Todo se paralizó y no de miedo. Los cirujanos, los choferes, los bodegueros, los limpia pisos, los pintores de brocha gorda y los otros, los carpinteros, los veterinarios, los guardacostas, los fabricantes de medias y blúmers, los ingenieros, los albañiles, los que le echaban comida a las vacas, los pilotos, los marinos, los porteros de cine, los músicos, los soldadores y los soldados, los electricistas, los domadores de circo, incluso algunos mirahuecos, fueron enviados a la caña.
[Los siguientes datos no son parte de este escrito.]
-- pv_equiv track=rewrite | github.com/Formalren/Couterfactual-analysis | examples/Refute_Estimation_Tang.py | get_edges_remove
-- ===== SOURCE A (Python) =====
-- def get_edges_remove(scene_variables, action_variables, fault_variables):
--     """This function is used to exclude edges which are not possible"""
--     all_variable_names = scene_variables + action_variables + fault_variables
--     tabu_edges = [[-1 for _ in range(len(all_variable_names))] for _ in range(len(all_variable_names))]
--     # for id_variable in range(len(all_variable_names)):
--     #     tabu_edges[id_variable][id_variable] = 0
--     for id_variable in range(len(scene_variables)):
--         for id_variable1 in range(len(scene_variables)):
--             tabu_edges[id_variable1][id_variable] = 0
--
--     for id_variable in range(len(scene_variables),len(scene_variables+action_variables)):
--         for id_variable1 in range(len(scene_variables+action_variables)):
--             tabu_edges[id_variable1][id_variable] = 0
--
--     for id_variable in range(len(scene_variables+action_variables),len(all_variable_names)):
--         for id_variable1 in range(len(all_variable_names)):
--             tabu_edges[id_variable1][id_variable] = 0
--
--     return tabu_edges
-- ===== SOURCE B (Python) =====
-- def get_edges_remove(scene_variables, action_variables, fault_variables):
--     """This function is used to exclude edges which are not possible"""
--     levels = [0] * len(scene_variables) + [1] * len(action_variables) + [2] * len(fault_variables)
--     n = len(levels)
--     return [[0 if levels[i] <= levels[j] else -1 for j in range(n)] for i in range(n)]
-- ===== Notes on version B (the rewrite author's own statement) =====
-- stated objective: simpler
-- what changed: Replaces the -1-filled matrix plus three block-partitioned column-filling mutation loops with a precomputed level table (0=scene,1=action,2=fault) and one comprehension setting each entry directly to 0 iff level[row] <= level[col].
import Mathlib
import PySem

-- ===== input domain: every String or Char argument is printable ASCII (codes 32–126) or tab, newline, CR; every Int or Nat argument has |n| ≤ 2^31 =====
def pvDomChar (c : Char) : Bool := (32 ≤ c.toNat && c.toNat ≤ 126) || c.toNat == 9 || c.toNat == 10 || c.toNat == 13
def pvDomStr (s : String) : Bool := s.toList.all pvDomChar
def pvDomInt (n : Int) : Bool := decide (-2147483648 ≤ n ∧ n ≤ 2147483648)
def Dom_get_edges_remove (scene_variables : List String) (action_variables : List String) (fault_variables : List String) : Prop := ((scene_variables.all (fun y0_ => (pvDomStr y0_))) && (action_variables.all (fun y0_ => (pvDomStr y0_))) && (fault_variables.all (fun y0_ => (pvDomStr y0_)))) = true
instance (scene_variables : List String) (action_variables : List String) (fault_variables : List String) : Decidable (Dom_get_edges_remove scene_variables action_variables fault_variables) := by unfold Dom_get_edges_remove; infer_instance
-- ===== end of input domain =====

-- B replaces A's three block-partitioned column-filling mutation loops by a precomputed
-- level table and one comprehension (simpler decomposition; same asymptotic cost).

-- ===== PORT A =====
-- literal transliteration of A: -1-filled n×n matrix, then three column-block loops
-- (range(len(s),len(s+a)) is transliterated as List.range' s.length a.length, Python's
-- tabu_edges[i1][i] = 0 as List.modify i1 (·.set i 0); all indices are in range in A).
def get_edges_remove (scene_variables : List String) (action_variables : List String) (fault_variables : List String) : List (List Int) :=
  let all_variable_names := scene_variables ++ action_variables ++ fault_variables
  let tabu_edges : List (List Int) :=
    List.replicate all_variable_names.length (List.replicate all_variable_names.length (-1 : Int))
  let t1 := (List.range scene_variables.length).foldl
    (fun t id_variable => (List.range scene_variables.length).foldl
      (fun t id_variable1 => t.modify id_variable1 (fun row => row.set id_variable 0)) t) tabu_edges
  let t2 := (List.range' scene_variables.length action_variables.length).foldl
    (fun t id_variable => (List.range (scene_variables ++ action_variables).length).foldl
      (fun t id_variable1 => t.modify id_variable1 (fun row => row.set id_variable 0)) t) t1
  let t3 := (List.range' (scene_variables ++ action_variables).length fault_variables.length).foldl
    (fun t id_variable => (List.range all_variable_names.length).foldl
      (fun t id_variable1 => t.modify id_variable1 (fun row => row.set id_variable 0)) t) t2
  t3

-- ===== PORT B =====
def get_edges_remove_alt (scene_variables : List String) (action_variables : List String) (fault_variables : List String) : List (List Int) :=
  let levels : List Nat :=
    List.replicate scene_variables.length 0 ++ List.replicate action_variables.length 1
      ++ List.replicate fault_variables.length 2
  let n := levels.length
  (List.range n).map (fun i => (List.range n).map
    (fun j => if levels.getD i 0 ≤ levels.getD j 0 then (0 : Int) else -1))

-- ===== PRECONDITION & SPEC =====
def Spec_get_edges_remove (scene_variables : List String) (action_variables : List String) (fault_variables : List String) (out : List (List Int)) : Prop := out = get_edges_remove_alt scene_variables action_variables fault_variables
instance (scene_variables : List String) (action_variables : List String) (fault_variables : List String) (out : List (List Int)) : Decidable (Spec_get_edges_remove scene_variables action_variables fault_variables out) := by unfold Spec_get_edges_remove; infer_instance

-- ===== CLAIM (what is proved, stated in full; the proofs are below) =====
def Claim_equal_get_edges_remove : Prop := ∀ (scene_variables : List String) (action_variables : List String) (fault_variables : List String), Dom_get_edges_remove scene_variables action_variables fault_variables → Spec_get_edges_remove scene_variables action_variables fault_variables (get_edges_remove scene_variables action_variables fault_variables)

-- ===== LEMMAS AND PROOFS =====

-- the inner loop of A: set column j to 0 in rows 0..k-1
theorem pv_inner (k j : Nat) (t : List (List Int)) (r : Nat) :
    ((List.range k).foldl (fun t i => t.modify i (fun row => row.set j 0)) t)[r]? =
      if r < k then (fun row => row.set j 0) <$> t[r]? else t[r]? := by
  induction k with
  | zero => simp
  | succ k ih =>
    rw [List.range_succ, List.foldl_append]
    simp only [List.foldl_cons, List.foldl_nil, List.getElem?_modify, ih]
    rcases Nat.lt_trichotomy r k with h | h | h
    · rw [if_pos h, if_pos (by omega : r < k + 1)]
      cases t[r]? <;> simp [Nat.ne_of_gt h]
    · subst h
      rw [if_neg (by omega), if_pos (by omega : r < r + 1)]
      cases t[r]? <;> simp
    · rw [if_neg (by omega), if_neg (by omega)]
      cases t[r]? <;> simp [Nat.ne_of_lt h]

-- one whole phase of A: for each column j in cols, set rows 0..k-1 of column j to 0
theorem pv_phase (cols : List Nat) (k : Nat) (t : List (List Int)) (r : Nat) :
    (cols.foldl (fun t j => (List.range k).foldl
          (fun t i => t.modify i (fun row => row.set j 0)) t) t)[r]? =
      if r < k then (fun row => cols.foldl (fun row j => row.set j 0) row) <$> t[r]? else t[r]? := by
  induction cols generalizing t with
  | nil =>
    split
    · simp
    · simp
  | cons j cols ih =>
    rw [List.foldl_cons, ih, pv_inner]
    split <;> simp [Option.map_map] <;> rfl

-- entries of a row after setting the columns in cols to 0
theorem pv_row (cols : List Nat) (row : List Int) (c : Nat) :
    (cols.foldl (fun row j => row.set j 0) row)[c]? =
      if c ∈ cols ∧ c < row.length then some 0 else row[c]? := by
  induction cols generalizing row with
  | nil => simp
  | cons j cols ih =>
    rw [List.foldl_cons, ih]
    simp only [List.length_set, List.getElem?_set, List.mem_cons]
    split_ifs with h1 h2 h3 h4 <;> simp_all

theorem pv_levels (S A F r : Nat) (hr : r < S + A + F) :
    ((List.replicate S (0:Nat) ++ List.replicate A 1 ++ List.replicate F 2).getD r 0) =
      if r < S then 0 else if r < S + A then 1 else 2 := by
  simp only [List.getD, List.getElem?_append, List.length_append, List.length_replicate,
    List.getElem?_replicate]
  split_ifs <;> simp_all <;> omega

theorem pv_rowlen (cols : List Nat) (row : List Int) :
    (cols.foldl (fun row j => row.set j 0) row).length = row.length := by
  induction cols generalizing row with
  | nil => rfl
  | cons j cols ih => simp [List.foldl_cons, ih]

theorem pv_main (S A F : Nat) :
    ((List.range' (S + A) F).foldl (fun t j => (List.range (S + A + F)).foldl
        (fun t i => t.modify i (fun row => row.set j 0)) t)
      ((List.range' S A).foldl (fun t j => (List.range (S + A)).foldl
          (fun t i => t.modify i (fun row => row.set j 0)) t)
        ((List.range S).foldl (fun t j => (List.range S).foldl
            (fun t i => t.modify i (fun row => row.set j 0)) t)
          (List.replicate (S + A + F) (List.replicate (S + A + F) (-1 : Int)))))) =
    (List.range (S + A + F)).map (fun i => (List.range (S + A + F)).map (fun j =>
      if (List.replicate S (0:Nat) ++ List.replicate A 1 ++ List.replicate F 2).getD i 0 ≤
         (List.replicate S (0:Nat) ++ List.replicate A 1 ++ List.replicate F 2).getD j 0
      then (0 : Int) else -1)) := by
  apply List.ext_getElem?
  intro r
  rw [pv_phase, pv_phase, pv_phase, List.getElem?_map]
  by_cases hr : r < S + A + F
  · rw [if_pos hr]
    have h0 : (List.replicate (S+A+F) (List.replicate (S+A+F) (-1:Int)))[r]? =
        some (List.replicate (S+A+F) (-1)) := by simp [hr]
    have h1 : (List.range (S+A+F))[r]? = some r := by simp [hr]
    rw [h0, h1]
    rcases Nat.lt_or_ge r S with hs | hs <;> rcases Nat.lt_or_ge r (S + A) with hsa | hsa
    · rw [if_pos hs, if_pos hsa]
      simp only [Option.map_eq_map, Option.map_some, Option.some.injEq]
      apply List.ext_getElem?
      intro c
      rw [List.getElem?_map]
      simp only [pv_row, pv_rowlen, List.length_replicate, List.mem_range, List.mem_range'_1,
        List.getElem?_replicate, pv_levels S A F r hr]
      by_cases hc : c < S + A + F
      · have h2 : (List.range (S+A+F))[c]? = some c := by simp [hc]
        rw [h2, Option.map_some, pv_levels S A F c hc]
        split_ifs <;> first | rfl | omega
      · have h2 : (List.range (S+A+F))[c]? = none := by simp [Nat.not_lt.mp hc]
        rw [h2, Option.map_none]
        split_ifs <;> first | rfl | omega
    · omega
    · rw [if_neg (Nat.not_lt.mpr hs), if_pos hsa]
      simp only [Option.map_eq_map, Option.map_some, Option.some.injEq]
      apply List.ext_getElem?
      intro c
      rw [List.getElem?_map]
      simp only [pv_row, pv_rowlen, List.length_replicate, List.mem_range'_1,
        List.getElem?_replicate, pv_levels S A F r hr]
      by_cases hc : c < S + A + F
      · have h2 : (List.range (S+A+F))[c]? = some c := by simp [hc]
        rw [h2, Option.map_some, pv_levels S A F c hc]
        split_ifs <;> first | rfl | omega
      · have h2 : (List.range (S+A+F))[c]? = none := by simp [Nat.not_lt.mp hc]
        rw [h2, Option.map_none]
        split_ifs <;> first | rfl | omega
    · rw [if_neg (Nat.not_lt.mpr hs), if_neg (Nat.not_lt.mpr hsa)]
      simp only [Option.map_eq_map, Option.map_some, Option.some.injEq]
      apply List.ext_getElem?
      intro c
      rw [List.getElem?_map]
      simp only [pv_row, List.length_replicate, List.mem_range'_1,
        List.getElem?_replicate, pv_levels S A F r hr]
      by_cases hc : c < S + A + F
      · have h2 : (List.range (S+A+F))[c]? = some c := by simp [hc]
        rw [h2, Option.map_some, pv_levels S A F c hc]
        split_ifs <;> first | rfl | omega
      · have h2 : (List.range (S+A+F))[c]? = none := by simp [Nat.not_lt.mp hc]
        rw [h2, Option.map_none]
        split_ifs <;> first | rfl | omega
  · have h1 : (List.range (S+A+F))[r]? = none := by simp [Nat.not_lt.mp hr]
    have h0 : (List.replicate (S+A+F) (List.replicate (S+A+F) (-1:Int)))[r]? = none := by
      simp [Nat.not_lt.mp hr]
    rw [if_neg hr, h0, h1]
    split_ifs <;> simp

-- ===== VERDICT (by name: the statement is the Claim_ definition above) =====
theorem get_edges_remove_spec : Claim_equal_get_edges_remove := by
  intro s a f _
  unfold Spec_get_edges_remove
  simp only [get_edges_remove, get_edges_remove_alt, List.length_append, List.length_replicate]
  exact pv_main s.length a.length f.length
Todo el mundo mambí, todos con una mocha en la mano, todo el mundo de sol a sol, corta que corta pensando que el futuro era blanco y dulce. Y el tipo gritando desgañitado: Los diez millones van.
Y no fueron. Se quedó en esa. Y agarró su rabieta, como si Ángel Castro le hubiera quitado la escopetica con la que quería asaltar el cuartel Moncada. Engurruñado, con mala cara, buscando a quién echarle la culpa. Pensando para qué rayos Colón había dicho aquello de la isla más fermosa, que invita solamente a la gozadera y no a morirse en un surco, junto a una guardarraya, dando un golpe de mocha y pa´la tonga.
Porque no era eso. La gente entendió mal. ¿A quién se le ocurre fabricar diez millones de toneladas de azúcar si nadie necesita diez millones de toneladas de azúcar? Japón no fabrica diez millones de Toyotas si nadie los pide. Ni Holanda diez millones de cachimbas. Ni Suiza diez millones de relojes. Ni la textilera más extensa que ojos humanos hayan visto, ni los hospitales más grandes, ni el plan citrícola más largo y ancho, aunque la limonada es la base de todo.
Los diez millones van no: los diez millones se van. Se cansaron de disparates y de palos y de horas y horas de gente dando baba y matraca, y de “ahora sí vamos a construir el socialismo”, y de que “hay que resistir”.
Y hasta han suspendido el censo de población y viviendas que harían en septiembre. Por falta de quorum.
Hasta ver quiénes quedan. Porque, la voz lo repite: Los diez millones se van. Y de que se van, se van.